ASSIGNMENT: Lines to restate from the data below: from the one containing "have hllen : l.length" to the one containing "theorem inner_write (n", both included. Give them again exactly, and only them.
* * * * * * *
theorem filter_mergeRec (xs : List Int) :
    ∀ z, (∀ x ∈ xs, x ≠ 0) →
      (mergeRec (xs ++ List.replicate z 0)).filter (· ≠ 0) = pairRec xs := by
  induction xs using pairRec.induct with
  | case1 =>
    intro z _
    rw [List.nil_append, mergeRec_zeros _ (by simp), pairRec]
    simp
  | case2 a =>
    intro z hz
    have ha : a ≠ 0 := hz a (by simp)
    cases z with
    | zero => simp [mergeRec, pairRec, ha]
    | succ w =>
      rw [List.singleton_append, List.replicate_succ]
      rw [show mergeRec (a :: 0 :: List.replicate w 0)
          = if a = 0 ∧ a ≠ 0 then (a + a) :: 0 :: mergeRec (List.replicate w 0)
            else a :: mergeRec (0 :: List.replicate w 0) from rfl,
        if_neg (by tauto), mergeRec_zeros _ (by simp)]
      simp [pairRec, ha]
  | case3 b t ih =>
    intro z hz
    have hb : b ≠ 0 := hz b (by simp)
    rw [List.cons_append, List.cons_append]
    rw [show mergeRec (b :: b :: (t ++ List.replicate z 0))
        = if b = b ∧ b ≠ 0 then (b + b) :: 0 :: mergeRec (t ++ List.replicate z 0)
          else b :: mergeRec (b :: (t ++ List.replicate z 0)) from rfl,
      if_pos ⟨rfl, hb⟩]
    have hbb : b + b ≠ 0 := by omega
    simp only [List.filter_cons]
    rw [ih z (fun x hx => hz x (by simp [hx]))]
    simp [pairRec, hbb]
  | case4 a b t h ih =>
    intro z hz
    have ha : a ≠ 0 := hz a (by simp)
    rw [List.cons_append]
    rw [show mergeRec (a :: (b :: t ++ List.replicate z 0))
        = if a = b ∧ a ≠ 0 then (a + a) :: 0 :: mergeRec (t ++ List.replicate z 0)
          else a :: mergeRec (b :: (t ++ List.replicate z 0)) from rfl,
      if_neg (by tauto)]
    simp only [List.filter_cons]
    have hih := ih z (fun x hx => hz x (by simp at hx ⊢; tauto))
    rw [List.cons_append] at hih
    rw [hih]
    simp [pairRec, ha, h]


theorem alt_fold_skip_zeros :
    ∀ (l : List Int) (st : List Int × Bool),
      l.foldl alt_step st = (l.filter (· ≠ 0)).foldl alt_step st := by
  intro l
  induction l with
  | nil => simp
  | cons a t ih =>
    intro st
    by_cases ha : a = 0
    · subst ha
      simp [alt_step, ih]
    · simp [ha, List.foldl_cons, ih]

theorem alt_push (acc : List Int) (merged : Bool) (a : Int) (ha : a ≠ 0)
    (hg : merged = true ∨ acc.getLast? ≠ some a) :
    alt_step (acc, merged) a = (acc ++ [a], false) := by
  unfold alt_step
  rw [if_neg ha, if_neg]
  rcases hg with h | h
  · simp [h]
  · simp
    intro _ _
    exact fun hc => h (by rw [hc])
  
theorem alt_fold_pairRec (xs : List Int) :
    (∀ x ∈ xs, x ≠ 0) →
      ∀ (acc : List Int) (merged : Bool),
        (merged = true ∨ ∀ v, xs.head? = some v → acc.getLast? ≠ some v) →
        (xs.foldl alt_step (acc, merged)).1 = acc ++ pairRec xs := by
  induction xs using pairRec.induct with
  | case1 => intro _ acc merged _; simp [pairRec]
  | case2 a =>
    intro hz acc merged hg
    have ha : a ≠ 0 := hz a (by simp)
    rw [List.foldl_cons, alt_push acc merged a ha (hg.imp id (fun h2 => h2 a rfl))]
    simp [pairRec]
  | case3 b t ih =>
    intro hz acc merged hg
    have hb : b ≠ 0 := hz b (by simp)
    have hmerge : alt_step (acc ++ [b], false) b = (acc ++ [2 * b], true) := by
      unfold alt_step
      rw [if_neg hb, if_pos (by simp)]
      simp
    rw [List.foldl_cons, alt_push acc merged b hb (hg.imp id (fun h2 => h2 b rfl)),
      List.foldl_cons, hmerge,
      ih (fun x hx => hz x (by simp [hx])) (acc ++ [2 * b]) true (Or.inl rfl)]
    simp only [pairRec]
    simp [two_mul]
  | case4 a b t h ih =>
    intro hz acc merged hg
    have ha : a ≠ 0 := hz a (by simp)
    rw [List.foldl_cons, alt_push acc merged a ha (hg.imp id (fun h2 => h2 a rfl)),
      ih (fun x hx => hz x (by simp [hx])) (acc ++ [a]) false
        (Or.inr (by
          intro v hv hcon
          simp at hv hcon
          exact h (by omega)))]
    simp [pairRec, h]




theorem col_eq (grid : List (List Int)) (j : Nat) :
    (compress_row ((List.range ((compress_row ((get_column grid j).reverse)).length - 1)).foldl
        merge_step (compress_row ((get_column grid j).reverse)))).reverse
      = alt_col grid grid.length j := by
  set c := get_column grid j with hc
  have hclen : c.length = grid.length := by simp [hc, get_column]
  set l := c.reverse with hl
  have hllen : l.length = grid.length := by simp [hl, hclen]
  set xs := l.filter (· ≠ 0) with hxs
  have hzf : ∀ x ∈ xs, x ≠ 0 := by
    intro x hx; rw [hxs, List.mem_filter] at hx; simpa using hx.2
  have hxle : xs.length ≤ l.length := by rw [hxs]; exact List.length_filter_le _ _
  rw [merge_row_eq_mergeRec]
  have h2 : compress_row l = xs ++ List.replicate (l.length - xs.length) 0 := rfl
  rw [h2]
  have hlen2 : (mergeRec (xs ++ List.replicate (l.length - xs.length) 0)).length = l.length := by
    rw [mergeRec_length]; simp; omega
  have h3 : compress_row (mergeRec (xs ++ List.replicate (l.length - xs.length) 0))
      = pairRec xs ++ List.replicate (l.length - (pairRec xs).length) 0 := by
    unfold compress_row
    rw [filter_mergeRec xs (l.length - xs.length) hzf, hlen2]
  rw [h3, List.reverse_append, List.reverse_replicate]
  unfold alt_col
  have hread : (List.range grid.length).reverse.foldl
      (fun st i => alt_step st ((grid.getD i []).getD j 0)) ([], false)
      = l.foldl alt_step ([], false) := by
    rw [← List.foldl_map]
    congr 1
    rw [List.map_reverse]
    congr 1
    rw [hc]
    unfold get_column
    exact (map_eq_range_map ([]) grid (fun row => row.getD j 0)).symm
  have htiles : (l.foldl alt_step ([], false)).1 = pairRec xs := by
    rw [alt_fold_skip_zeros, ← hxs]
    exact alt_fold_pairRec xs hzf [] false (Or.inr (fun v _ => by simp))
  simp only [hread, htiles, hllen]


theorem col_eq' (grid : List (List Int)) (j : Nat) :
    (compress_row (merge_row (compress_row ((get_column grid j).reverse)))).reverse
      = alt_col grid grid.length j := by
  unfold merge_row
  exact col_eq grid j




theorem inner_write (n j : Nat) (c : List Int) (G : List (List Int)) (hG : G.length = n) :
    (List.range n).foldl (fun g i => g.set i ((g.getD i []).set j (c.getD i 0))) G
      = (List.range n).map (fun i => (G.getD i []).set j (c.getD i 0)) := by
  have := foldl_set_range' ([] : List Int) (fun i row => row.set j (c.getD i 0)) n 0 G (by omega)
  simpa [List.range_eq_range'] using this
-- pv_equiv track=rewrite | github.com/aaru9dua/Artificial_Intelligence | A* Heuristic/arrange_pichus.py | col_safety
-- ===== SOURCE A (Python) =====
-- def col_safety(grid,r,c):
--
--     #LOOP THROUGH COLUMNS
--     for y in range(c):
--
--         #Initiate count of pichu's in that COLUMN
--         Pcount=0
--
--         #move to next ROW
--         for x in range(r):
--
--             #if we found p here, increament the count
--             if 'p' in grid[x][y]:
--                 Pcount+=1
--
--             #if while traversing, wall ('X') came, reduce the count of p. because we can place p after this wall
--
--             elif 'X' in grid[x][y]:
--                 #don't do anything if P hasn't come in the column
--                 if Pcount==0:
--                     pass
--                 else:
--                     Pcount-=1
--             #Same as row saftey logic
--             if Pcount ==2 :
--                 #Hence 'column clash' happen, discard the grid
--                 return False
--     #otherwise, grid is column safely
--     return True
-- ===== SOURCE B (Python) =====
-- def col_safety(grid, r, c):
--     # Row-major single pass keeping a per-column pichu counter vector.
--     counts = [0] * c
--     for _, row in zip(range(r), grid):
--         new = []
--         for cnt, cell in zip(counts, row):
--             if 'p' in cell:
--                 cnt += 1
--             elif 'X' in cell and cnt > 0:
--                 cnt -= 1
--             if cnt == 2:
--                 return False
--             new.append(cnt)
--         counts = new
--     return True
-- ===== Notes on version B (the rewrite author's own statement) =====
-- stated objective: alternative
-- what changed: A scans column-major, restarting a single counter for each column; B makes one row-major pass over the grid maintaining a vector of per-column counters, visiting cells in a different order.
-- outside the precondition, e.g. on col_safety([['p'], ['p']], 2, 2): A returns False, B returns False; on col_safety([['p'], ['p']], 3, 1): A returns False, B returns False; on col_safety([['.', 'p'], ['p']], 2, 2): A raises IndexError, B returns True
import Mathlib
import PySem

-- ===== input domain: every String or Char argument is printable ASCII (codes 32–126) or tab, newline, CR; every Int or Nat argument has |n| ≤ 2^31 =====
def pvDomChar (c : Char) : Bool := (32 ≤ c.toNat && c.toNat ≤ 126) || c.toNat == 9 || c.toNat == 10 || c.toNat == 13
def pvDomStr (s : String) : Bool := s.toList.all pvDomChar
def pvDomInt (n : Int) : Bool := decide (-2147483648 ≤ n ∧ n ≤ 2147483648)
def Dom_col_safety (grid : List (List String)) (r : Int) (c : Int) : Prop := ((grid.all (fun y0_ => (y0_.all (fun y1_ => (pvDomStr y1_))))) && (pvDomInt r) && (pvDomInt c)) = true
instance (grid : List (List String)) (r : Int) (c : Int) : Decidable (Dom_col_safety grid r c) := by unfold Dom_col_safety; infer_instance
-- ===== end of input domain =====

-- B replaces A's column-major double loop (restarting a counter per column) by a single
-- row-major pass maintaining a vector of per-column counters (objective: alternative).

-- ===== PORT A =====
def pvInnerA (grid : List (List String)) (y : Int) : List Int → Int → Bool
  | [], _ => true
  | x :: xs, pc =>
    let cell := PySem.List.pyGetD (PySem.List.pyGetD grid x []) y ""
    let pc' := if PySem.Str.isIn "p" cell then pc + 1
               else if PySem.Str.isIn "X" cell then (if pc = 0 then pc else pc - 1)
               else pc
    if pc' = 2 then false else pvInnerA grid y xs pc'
* * * * * * *
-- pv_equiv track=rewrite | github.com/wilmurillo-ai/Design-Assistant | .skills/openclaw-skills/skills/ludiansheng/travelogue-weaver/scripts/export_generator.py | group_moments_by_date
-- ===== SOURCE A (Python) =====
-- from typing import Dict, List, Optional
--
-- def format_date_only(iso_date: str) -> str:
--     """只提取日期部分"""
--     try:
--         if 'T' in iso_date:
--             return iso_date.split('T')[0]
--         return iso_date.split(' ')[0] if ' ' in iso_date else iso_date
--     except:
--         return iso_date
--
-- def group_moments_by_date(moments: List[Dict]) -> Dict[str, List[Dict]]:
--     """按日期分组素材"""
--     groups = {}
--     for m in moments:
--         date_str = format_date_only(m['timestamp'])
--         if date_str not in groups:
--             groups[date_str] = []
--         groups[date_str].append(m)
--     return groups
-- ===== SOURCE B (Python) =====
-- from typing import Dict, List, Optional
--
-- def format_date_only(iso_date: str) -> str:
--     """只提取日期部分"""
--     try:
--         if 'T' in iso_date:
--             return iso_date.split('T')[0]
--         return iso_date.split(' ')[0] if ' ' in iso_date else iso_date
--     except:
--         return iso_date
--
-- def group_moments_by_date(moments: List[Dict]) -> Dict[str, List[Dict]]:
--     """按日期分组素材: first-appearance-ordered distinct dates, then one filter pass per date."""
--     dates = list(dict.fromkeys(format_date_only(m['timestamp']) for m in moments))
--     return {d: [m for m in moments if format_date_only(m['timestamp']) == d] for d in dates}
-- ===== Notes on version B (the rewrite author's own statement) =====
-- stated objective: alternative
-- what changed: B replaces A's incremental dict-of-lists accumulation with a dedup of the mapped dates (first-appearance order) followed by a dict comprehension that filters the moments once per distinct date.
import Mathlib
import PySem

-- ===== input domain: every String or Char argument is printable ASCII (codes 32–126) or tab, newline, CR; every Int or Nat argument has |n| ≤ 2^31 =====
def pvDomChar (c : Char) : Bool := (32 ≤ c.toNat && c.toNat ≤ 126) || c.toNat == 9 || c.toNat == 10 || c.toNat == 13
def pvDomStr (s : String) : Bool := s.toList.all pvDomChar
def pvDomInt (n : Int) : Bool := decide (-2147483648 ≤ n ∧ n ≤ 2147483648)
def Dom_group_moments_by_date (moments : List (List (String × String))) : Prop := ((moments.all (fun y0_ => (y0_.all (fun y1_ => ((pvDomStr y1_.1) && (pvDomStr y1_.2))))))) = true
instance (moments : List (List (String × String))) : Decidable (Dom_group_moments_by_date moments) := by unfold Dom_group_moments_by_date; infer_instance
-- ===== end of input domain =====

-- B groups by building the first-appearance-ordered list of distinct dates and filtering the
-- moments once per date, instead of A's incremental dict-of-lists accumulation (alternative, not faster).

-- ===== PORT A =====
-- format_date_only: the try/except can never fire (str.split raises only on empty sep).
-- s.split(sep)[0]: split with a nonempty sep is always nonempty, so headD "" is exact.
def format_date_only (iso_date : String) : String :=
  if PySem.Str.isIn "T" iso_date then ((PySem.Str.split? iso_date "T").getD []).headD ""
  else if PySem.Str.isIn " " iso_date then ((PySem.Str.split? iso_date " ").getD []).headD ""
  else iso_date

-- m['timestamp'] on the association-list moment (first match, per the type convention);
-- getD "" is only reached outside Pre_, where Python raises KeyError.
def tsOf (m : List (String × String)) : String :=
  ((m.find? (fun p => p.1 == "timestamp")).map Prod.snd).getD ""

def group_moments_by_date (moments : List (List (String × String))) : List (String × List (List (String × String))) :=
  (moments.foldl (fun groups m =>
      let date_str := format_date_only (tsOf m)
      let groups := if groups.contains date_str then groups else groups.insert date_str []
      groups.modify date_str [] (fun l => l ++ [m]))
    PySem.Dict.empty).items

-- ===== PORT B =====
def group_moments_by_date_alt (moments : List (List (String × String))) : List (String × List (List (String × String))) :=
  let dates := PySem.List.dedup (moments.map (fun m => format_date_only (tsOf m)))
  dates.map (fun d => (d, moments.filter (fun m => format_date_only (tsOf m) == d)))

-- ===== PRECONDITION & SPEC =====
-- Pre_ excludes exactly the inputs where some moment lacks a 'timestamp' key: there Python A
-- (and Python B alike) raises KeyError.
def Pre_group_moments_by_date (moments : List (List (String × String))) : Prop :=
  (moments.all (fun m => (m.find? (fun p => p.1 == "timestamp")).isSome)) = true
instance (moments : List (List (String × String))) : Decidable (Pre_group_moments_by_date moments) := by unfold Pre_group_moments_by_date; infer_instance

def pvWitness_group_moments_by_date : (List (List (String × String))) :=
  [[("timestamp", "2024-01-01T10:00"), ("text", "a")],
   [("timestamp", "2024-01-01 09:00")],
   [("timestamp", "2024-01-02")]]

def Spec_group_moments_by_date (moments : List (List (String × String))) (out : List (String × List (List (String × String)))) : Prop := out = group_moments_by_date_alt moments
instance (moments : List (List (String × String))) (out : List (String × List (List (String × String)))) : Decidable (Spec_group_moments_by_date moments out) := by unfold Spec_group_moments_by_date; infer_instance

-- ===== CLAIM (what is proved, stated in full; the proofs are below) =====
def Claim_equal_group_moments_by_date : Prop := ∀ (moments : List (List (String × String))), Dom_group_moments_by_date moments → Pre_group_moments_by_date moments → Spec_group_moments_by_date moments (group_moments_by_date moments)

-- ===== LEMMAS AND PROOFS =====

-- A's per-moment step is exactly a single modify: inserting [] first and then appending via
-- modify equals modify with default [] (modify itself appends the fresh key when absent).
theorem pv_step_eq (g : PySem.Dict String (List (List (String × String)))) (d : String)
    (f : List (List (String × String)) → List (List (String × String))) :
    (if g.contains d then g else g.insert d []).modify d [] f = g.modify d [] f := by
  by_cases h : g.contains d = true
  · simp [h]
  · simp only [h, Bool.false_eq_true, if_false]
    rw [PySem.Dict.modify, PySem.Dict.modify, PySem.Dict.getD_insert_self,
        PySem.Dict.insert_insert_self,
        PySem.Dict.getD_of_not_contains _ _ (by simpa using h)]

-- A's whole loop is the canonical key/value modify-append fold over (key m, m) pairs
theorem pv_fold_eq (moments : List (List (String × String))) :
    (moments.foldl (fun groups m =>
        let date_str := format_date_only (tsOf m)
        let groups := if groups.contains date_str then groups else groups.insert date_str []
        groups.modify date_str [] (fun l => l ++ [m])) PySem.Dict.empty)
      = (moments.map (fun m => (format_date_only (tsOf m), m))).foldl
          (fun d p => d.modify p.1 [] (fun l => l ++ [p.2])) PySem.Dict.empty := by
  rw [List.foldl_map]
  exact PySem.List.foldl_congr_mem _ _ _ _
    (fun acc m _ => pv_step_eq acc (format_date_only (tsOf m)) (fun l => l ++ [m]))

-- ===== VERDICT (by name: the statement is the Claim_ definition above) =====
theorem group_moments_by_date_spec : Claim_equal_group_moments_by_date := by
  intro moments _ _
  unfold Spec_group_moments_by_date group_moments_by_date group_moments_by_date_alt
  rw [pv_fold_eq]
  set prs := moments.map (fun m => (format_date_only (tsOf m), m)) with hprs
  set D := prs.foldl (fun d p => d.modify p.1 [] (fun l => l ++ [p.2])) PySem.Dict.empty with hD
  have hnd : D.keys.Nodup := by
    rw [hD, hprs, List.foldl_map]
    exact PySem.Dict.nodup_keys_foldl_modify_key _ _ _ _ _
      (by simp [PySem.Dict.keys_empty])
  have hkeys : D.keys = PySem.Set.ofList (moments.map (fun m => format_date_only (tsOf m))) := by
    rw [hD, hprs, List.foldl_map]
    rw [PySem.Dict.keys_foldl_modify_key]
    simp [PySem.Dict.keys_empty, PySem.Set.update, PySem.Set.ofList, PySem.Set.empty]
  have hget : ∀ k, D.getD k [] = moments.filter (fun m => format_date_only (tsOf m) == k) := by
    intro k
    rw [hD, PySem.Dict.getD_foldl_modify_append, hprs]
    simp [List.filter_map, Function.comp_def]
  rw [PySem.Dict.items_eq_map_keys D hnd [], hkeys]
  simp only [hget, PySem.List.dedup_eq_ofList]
* * * * * * *
ANSWER TO THIS PROBLEM:
  have hllen : l.length = grid.length := by simp [hl, hclen]
  set xs := l.filter (· ≠ 0) with hxs
  have hzf : ∀ x ∈ xs, x ≠ 0 := by
    intro x hx; rw [hxs, List.mem_filter] at hx; simpa using hx.2
  have hxle : xs.length ≤ l.length := by rw [hxs]; exact List.length_filter_le _ _
  rw [merge_row_eq_mergeRec]
  have h2 : compress_row l = xs ++ List.replicate (l.length - xs.length) 0 := rfl
  rw [h2]
  have hlen2 : (mergeRec (xs ++ List.replicate (l.length - xs.length) 0)).length = l.length := by
    rw [mergeRec_length]; simp; omega
  have h3 : compress_row (mergeRec (xs ++ List.replicate (l.length - xs.length) 0))
      = pairRec xs ++ List.replicate (l.length - (pairRec xs).length) 0 := by
    unfold compress_row
    rw [filter_mergeRec xs (l.length - xs.length) hzf, hlen2]
  rw [h3, List.reverse_append, List.reverse_replicate]
  unfold alt_col
  have hread : (List.range grid.length).reverse.foldl
      (fun st i => alt_step st ((grid.getD i []).getD j 0)) ([], false)
      = l.foldl alt_step ([], false) := by
    rw [← List.foldl_map]
    congr 1
    rw [List.map_reverse]
    congr 1
    rw [hc]
    unfold get_column
    exact (map_eq_range_map ([]) grid (fun row => row.getD j 0)).symm
  have htiles : (l.foldl alt_step ([], false)).1 = pairRec xs := by
    rw [alt_fold_skip_zeros, ← hxs]
    exact alt_fold_pairRec xs hzf [] false (Or.inr (fun v _ => by simp))
  simp only [hread, htiles, hllen]


theorem col_eq' (grid : List (List Int)) (j : Nat) :
    (compress_row (merge_row (compress_row ((get_column grid j).reverse)))).reverse
      = alt_col grid grid.length j := by
  unfold merge_row
  exact col_eq grid j




theorem inner_write (n j : Nat) (c : List Int) (G : List (List Int)) (hG : G.length = n) :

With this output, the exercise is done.